Nickelson, of course, disagrees. “It’s all about competition,” he said.

Sadly, this incident never would have happened if the city had succeeded in building its still-planned $5 million studio theater as part of its Ellie Caulkins Opera House renovation. That space is still intended to provide a home for tiny community arts groups like Shadow.

Regardless, Nickelson is walking away from the place he once called home bruised but with a renewed sense of purpose. He does not want to be perceived as a victim, and he does not blame Weeks.
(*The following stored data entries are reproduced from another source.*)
-- pv_equiv track=rewrite | github.com/pbin0117/Text-Translator | image_to_text.py | assign_box_coor
-- ===== SOURCE A (Python) =====
-- def assign_box_coor(count, d, par_num):
-- 	n_boxes = len(d['text'])
-- 	box_coor = [[100000, 100000, 0, 0] for x in range(count)]
--
-- 	# for errors of the ocr
-- 	for i in range(n_boxes-len(par_num)):
-- 		par_num.append(0)
--
-- 	num = 0
-- 	for i in range(n_boxes):
-- 	    if int(d['conf'][i]) > 60:
-- 	        (par, x, y, w, h) = (par_num[num], d['left'][i], d['top'][i], d['width'][i], d['height'][i])
--
-- 	        if x + w > box_coor[par][2]:
-- 	        	box_coor[par][2] = x + w
-- 	        if x < box_coor[par][0]:
-- 	        	box_coor[par][0] = x
-- 	        if y + h > box_coor[par][3]:
-- 	        	box_coor[par][3] = y + h
-- 	        if y < box_coor[par][1]:
-- 	        	box_coor[par][1] = y
-- 	        num += 1
--
-- 	return box_coor
-- ===== SOURCE B (Python) =====
-- # Group confident boxes by paragraph first, then reduce each group into its bounding box.
-- def assign_box_coor(count, d, par_num):
--     n_boxes = len(d['text'])
--     for _ in range(n_boxes - len(par_num)):
--         par_num.append(0)
--
--     confident = [i for i in range(n_boxes) if int(d['conf'][i]) > 60]
--     groups = {}
--     for par, i in zip(par_num, confident):
--         groups.setdefault(par, []).append(i)
--
--     box_coor = [[100000, 100000, 0, 0] for _ in range(count)]
--     for par, idxs in groups.items():
--         box = box_coor[par]
--         box[0] = min(box[0], min(d['left'][i] for i in idxs))
--         box[1] = min(box[1], min(d['top'][i] for i in idxs))
--         box[2] = max(box[2], max(d['left'][i] + d['width'][i] for i in idxs))
--         box[3] = max(box[3], max(d['top'][i] + d['height'][i] for i in idxs))
--     return box_coor
-- ===== Notes on version B (the rewrite author's own statement) =====
-- stated objective: alternative
-- what changed: A scans boxes once updating each paragraph's running bounding box in place with an if-cascade and a manual counter; B first filters the confident box indices, pairs them with paragraph numbers by zip, groups them into a dict keyed by paragraph, and then reduces each group's min/max extents into its paragraph row.
import Mathlib
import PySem

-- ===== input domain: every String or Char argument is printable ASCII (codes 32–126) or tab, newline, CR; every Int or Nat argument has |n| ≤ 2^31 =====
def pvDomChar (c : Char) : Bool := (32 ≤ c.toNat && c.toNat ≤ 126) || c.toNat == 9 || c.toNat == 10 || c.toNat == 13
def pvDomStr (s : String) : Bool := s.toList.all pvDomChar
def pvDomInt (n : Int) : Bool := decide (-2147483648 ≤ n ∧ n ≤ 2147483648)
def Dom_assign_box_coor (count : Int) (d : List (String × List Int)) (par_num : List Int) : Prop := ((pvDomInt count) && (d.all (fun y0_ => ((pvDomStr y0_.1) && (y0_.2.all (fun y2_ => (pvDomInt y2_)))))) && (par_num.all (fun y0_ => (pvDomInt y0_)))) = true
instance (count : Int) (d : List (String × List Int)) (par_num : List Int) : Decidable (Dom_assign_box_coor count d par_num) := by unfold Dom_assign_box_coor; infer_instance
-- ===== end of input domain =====

-- B replaces A's single in-place if-cascade update loop with a counter by a group-then-reduce
-- decomposition: filter the confident box indices, zip them with their paragraph numbers, group
-- them into a dict keyed by paragraph, and reduce each group's min/max extents into its row
-- (objective: alternative algorithm, same cost class).  Both A and B pad par_num in place
-- identically; the theorems are about return values.

-- shared primitive helpers (Python dict lookup, list padding, Python index normalization)
def pvDget (d : List (String × List Int)) (k : String) : List Int :=
  ((d.find? (fun kv => kv.1 == k)).map Prod.snd).getD []

def pvHasKey (d : List (String × List Int)) (k : String) : Bool :=
  (d.find? (fun kv => kv.1 == k)).isSome

def pvPad (par_num : List Int) (n : Nat) : List Int :=
  par_num ++ List.replicate (n - par_num.length) 0

def pvNorm (count : Int) (par : Int) : Nat :=
  (if par < 0 then par + count else par).toNat

-- ===== PORT A =====
-- A's main loop: state (box_coor, num), iterating over the box indices.
def loopA (count : Int) (d : List (String × List Int)) (padded : List Int) :
    List (List Int) → Nat → List Nat → List (List Int)
  | box, _, [] => box
  | box, num, i :: rest =>
    if 60 < (pvDget d "conf").getD i 0 then
      let par := padded.getD num 0
      let x := (pvDget d "left").getD i 0
      let y := (pvDget d "top").getD i 0
      let w := (pvDget d "width").getD i 0
      let h := (pvDget d "height").getD i 0
      let t := pvNorm count par
      let row := box.getD t []
      let row := if row.getD 2 0 < x + w then row.set 2 (x + w) else row
      let row := if x < row.getD 0 0 then row.set 0 x else row
      let row := if row.getD 3 0 < y + h then row.set 3 (y + h) else row
      let row := if y < row.getD 1 0 then row.set 1 y else row
      loopA count d padded (box.set t row) (num + 1) rest
    else
      loopA count d padded box num rest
“I don’t want anyone at the Denver Center to get the idea that, ‘Oh, we’re sad because ‘massah’ didn’t let us in,”‘ Nickelson said. “We have a whole intelligent, educated community of African-Americans in this city, and the fact that we don’t have our own arts incubator for a black organization is our fault. It’s our responsibility.

“It’s time for us in 2006 to stop begging other communities for handouts. We don’t need that. What we need to do is to come together as a community and celebrate the power of the arts we have in this region.”

Theater critic John Moore can be reached at 303-820-1056 or jmoore@denverpost.com.


A complex situation

The Denver Performing Arts Complex was built by Donald Seawell in 1972 around the existing, city-owned Auditorium Theater, now the Ellie Caulkins Opera House:

City-owned: The Buell Theatre and Boettcher Concert Hall were built and are owned and operated by the city.

DCPA: The Denver Center for the Performing Arts consists of two presenting organizations – Denver Center Attractions (for national tours), and the Denver Center Theatre Company.

Bonfils: The Bonfils Theatre Complex – the Stage, Space, Ricketson and Jones theaters, and the Seawell Ballroom – are built on land owned by the city. Seawell returned them to the city in exchange for a $1-per-year lease through 2049. The DCPA controls the Bonfils Theatre Complex facilities and leases the Galleria Theatre; the city runs the others.